Poor, seniors to get free WiFi in 'Frisco

Just when it seemed the free muni-WiFi model was dead, buried, kaput, outtahere, Meraki resurfaced at a press conference with San Francisco Mayor Gavin Newsom to say it would team up with the city to bring free Internet access to 12 low-income housing projects in the Tenderloin as well as provide free WiFi to senior centers throughout the city by the end of the year.

Meraki is building a citywide network it hopes to complete by 2009. About 150,000 of the city's 860,000 residents use the network, according to the mayor. Currently, the network covers about 10 to 13 square miles, which is a fraction of San Francisco's proposed 49-square-mile free WiFi deal but it's a big jump over the 3 square miles Meraki covered about six months ago.

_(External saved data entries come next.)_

-- the pairwise-intersection list in flatMap form
theorem pvPairs_eq (S T : List (Int × Int)) :
    pvPairs S T = S.flatMap (fun p =>
      (T.filter (fun q => decide (max p.1 q.1 ≤ min p.2 q.2))).map
        (fun q => (max p.1 q.1, min p.2 q.2))) := by
  unfold pvPairs
  have hinner : ∀ (p : Int × Int) (acc : List (Int × Int)),
      T.foldl (fun acc2 q =>
        let overlap_start := max p.1 q.1
        let overlap_end := min p.2 q.2
        if overlap_start ≤ overlap_end then acc2 ++ [(overlap_start, overlap_end)] else acc2) acc
      = acc ++ (T.filter (fun q => decide (max p.1 q.1 ≤ min p.2 q.2))).map
          (fun q => (max p.1 q.1, min p.2 q.2)) := by
    intro p acc
    have := PySem.List.foldl_append_if (fun q : Int × Int => decide (max p.1 q.1 ≤ min p.2 q.2))
      (fun q : Int × Int => (max p.1 q.1, min p.2 q.2)) T acc
    rw [← this]
    congr 1
    funext acc2 q
    simp
  calc S.foldl (fun acc p => T.foldl _ acc) []
      = S.foldl (fun acc p => acc ++ (T.filter (fun q => decide (max p.1 q.1 ≤ min p.2 q.2))).map
          (fun q => (max p.1 q.1, min p.2 q.2))) [] := by
        congr 1
        funext acc p
        exact hinner p acc
    _ = _ := by
        rw [PySem.List.foldl_append_eq_flatMap]
        simp

theorem pvPairs_nonempty (S T : List (Int × Int)) :
    ∀ p ∈ pvPairs S T, p.1 ≤ p.2 := by
  intro p hp
  rw [pvPairs_eq] at hp
  rcases List.mem_flatMap.mp hp with ⟨r, _, hr⟩
  rcases List.mem_map.mp hr with ⟨q, hq, rfl⟩
  have := (List.mem_filter.mp hq).2
  simpa using this

theorem covP_pvPairs (S T : List (Int × Int)) (x : Int) :
    covP x (pvPairs S T) ↔ covP x S ∧ covP x T := by
  rw [pvPairs_eq]
  constructor
  · rintro ⟨p, hp, h1, h2⟩
    rcases List.mem_flatMap.mp hp with ⟨r, hrS, hr⟩
    rcases List.mem_map.mp hr with ⟨q, hq, rfl⟩
    have hqT := (List.mem_filter.mp hq).1
    simp only at h1 h2
    exact ⟨⟨r, hrS, by omega⟩, ⟨q, hqT, by omega⟩⟩
  · rintro ⟨⟨r, hrS, hr1, hr2⟩, ⟨q, hqT, hq1, hq2⟩⟩
    refine ⟨(max r.1 q.1, min r.2 q.2), ?_, by simp; omega, by simp; omega⟩
    exact List.mem_flatMap.mpr ⟨r, hrS,
      List.mem_map.mpr ⟨q, List.mem_filter.mpr ⟨hqT, by simp; omega⟩, rfl⟩⟩

-- the two-pointer sweep intersects two normal lists
theorem sweep_spec_aux : ∀ (n : Nat) (X Y : List (Int × Int)),
    X.length + Y.length ≤ n → pvNorm X → pvNorm Y →
    pvNorm (pvSweep X Y) ∧ ∀ x, covP x (pvSweep X Y) ↔ covP x X ∧ covP x Y := by
  intro n
  induction n with
  | zero =>
    intro X Y hlen _ _
    have hX : X = [] := by cases X <;> simp_all
    have hY : Y = [] := by cases Y <;> simp_all
    subst hX; subst hY
    rw [pvSweep]
    exact ⟨pvNorm_nil, fun x => by simp [covP_nil]⟩
  | succ n ih =>
    intro X Y hlen hX hY
    match X, Y with
    | [], Y =>
      rw [pvSweep]
      exact ⟨pvNorm_nil, fun x => by simp [covP_nil]⟩
    | (p :: X'), [] =>
      rw [pvSweep]
      exact ⟨pvNorm_nil, fun x => by simp [covP_nil]⟩
    | ((a, b) :: S), ((c, d) :: T) =>
      have hab : a ≤ b := hX.1 (a, b) (by simp)
      have hcd : c ≤ d := hY.1 (c, d) (by simp)
      rw [pvSweep]
      by_cases hbd : b < d
      · rw [if_pos hbd]
        have hrec := ih S ((c, d) :: T) (by simp at hlen ⊢; omega) (pvNorm_tail hX) hY
        have hge : ∀ x, covP x (pvSweep S ((c, d) :: T)) → b + 2 ≤ x := by
          intro x hx
          exact pvNorm_cov_tail_ge S a b x hX ((hrec.2 x).mp hx).1
        by_cases hse : max a c ≤ min b d
        · rw [if_pos hse]
          constructor
          · refine ⟨?_, ?_⟩
            · intro p hp
              rcases List.mem_cons.mp hp with rfl | hp'
              · simpa using hse
              · exact hrec.1.1 p hp'
            · refine List.IsChain.cons hrec.1.2 ?_
              intro y hy
              have hymem : y ∈ pvSweep S ((c, d) :: T) := List.mem_of_mem_head? hy
              have hy12 : y.1 ≤ y.2 := hrec.1.1 y hymem
              have := hge y.1 ⟨y, hymem, le_refl _, hy12⟩
              simp
              omega
          · intro x
            rw [covP_cons, hrec.2 x, covP_cons, covP_cons]
            constructor
            · rintro (⟨h1, h2⟩ | ⟨hS', hY'⟩)
              · exact ⟨Or.inl ⟨by omega, by omega⟩, Or.inl ⟨by omega, by omega⟩⟩
              · exact ⟨Or.inr hS', hY'⟩
            · rintro ⟨h1, h2⟩
              rcases h1 with ⟨ha, hb⟩ | hS'
              · rcases h2 with ⟨hc, hd⟩ | hT'
                · exact Or.inl ⟨by omega, by omega⟩
                · have := pvNorm_cov_tail_ge T c d x hY hT'
                  omega
              · exact Or.inr ⟨hS', h2⟩
        · rw [if_neg hse]
          refine ⟨hrec.1, fun x => ?_⟩
          rw [hrec.2 x, covP_cons, covP_cons]
          constructor
          · rintro ⟨hS', hY'⟩
            exact ⟨Or.inr hS', hY'⟩
          · rintro ⟨h1, h2⟩
            rcases h1 with ⟨ha, hb⟩ | hS'
            · rcases h2 with ⟨hc, hd⟩ | hT'
              · omega
              · have := pvNorm_cov_tail_ge T c d x hY hT'
                omega
            · exact ⟨hS', h2⟩
      · rw [if_neg hbd]
        have hrec := ih ((a, b) :: S) T (by simp at hlen ⊢; omega) hX (pvNorm_tail hY)
        have hge : ∀ x, covP x (pvSweep ((a, b) :: S) T) → d + 2 ≤ x := by
          intro x hx
          exact pvNorm_cov_tail_ge T c d x hY ((hrec.2 x).mp hx).2
        by_cases hse : max a c ≤ min b d
        · rw [if_pos hse]
          constructor
          · refine ⟨?_, ?_⟩
            · intro p hp
              rcases List.mem_cons.mp hp with rfl | hp'
              · simpa using hse
              · exact hrec.1.1 p hp'
            · refine List.IsChain.cons hrec.1.2 ?_
              intro y hy
              have hymem : y ∈ pvSweep ((a, b) :: S) T := List.mem_of_mem_head? hy
              have hy12 : y.1 ≤ y.2 := hrec.1.1 y hymem
              have := hge y.1 ⟨y, hymem, le_refl _, hy12⟩
              simp
              omega
          · intro x
            rw [covP_cons, hrec.2 x, covP_cons, covP_cons]
            constructor
            · rintro (⟨h1, h2⟩ | ⟨hX', hT'⟩)
              · exact ⟨Or.inl ⟨by omega, by omega⟩, Or.inl ⟨by omega, by omega⟩⟩
              · exact ⟨hX', Or.inr hT'⟩
            · rintro ⟨h1, h2⟩
              rcases h2 with ⟨hc, hd⟩ | hT'
              · rcases h1 with ⟨ha, hb⟩ | hS'
                · exact Or.inl ⟨by omega, by omega⟩
                · have := pvNorm_cov_tail_ge S a b x hX hS'
                  omega
              · exact Or.inr ⟨h1, hT'⟩
        · rw [if_neg hse]
          refine ⟨hrec.1, fun x => ?_⟩
          rw [hrec.2 x, covP_cons, covP_cons]
          constructor
          · rintro ⟨hX', hT'⟩
            exact ⟨hX', Or.inr hT'⟩
          · rintro ⟨h1, h2⟩
            rcases h2 with ⟨hc, hd⟩ | hT'
            · rcases h1 with ⟨ha, hb⟩ | hS'
              · omega
              · have := pvNorm_cov_tail_ge S a b x hX hS'
                omega
            · exact ⟨h1, hT'⟩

Meraki is not an ISP, it's a hardware company that makes WiFi equipment and gives away its small WiFi repeaters and network gateways to residents who volunteer to deploy the equipment on rooftops or on their windowsills to create a wireless mesh. In exchange for mounting the gear, Meraki picks up the tab for the Internet service and provides free access through the wireless network to anyone without advertising. In neighborhoods where Meraki is deployed people can access the network while walking down the street or they get a repeater for in-home coverage. Meraki, as the network operator, provides support for the service. Not altogether surprisingly, Meraki has no plans to replicate its completely free WiFi network in other cities.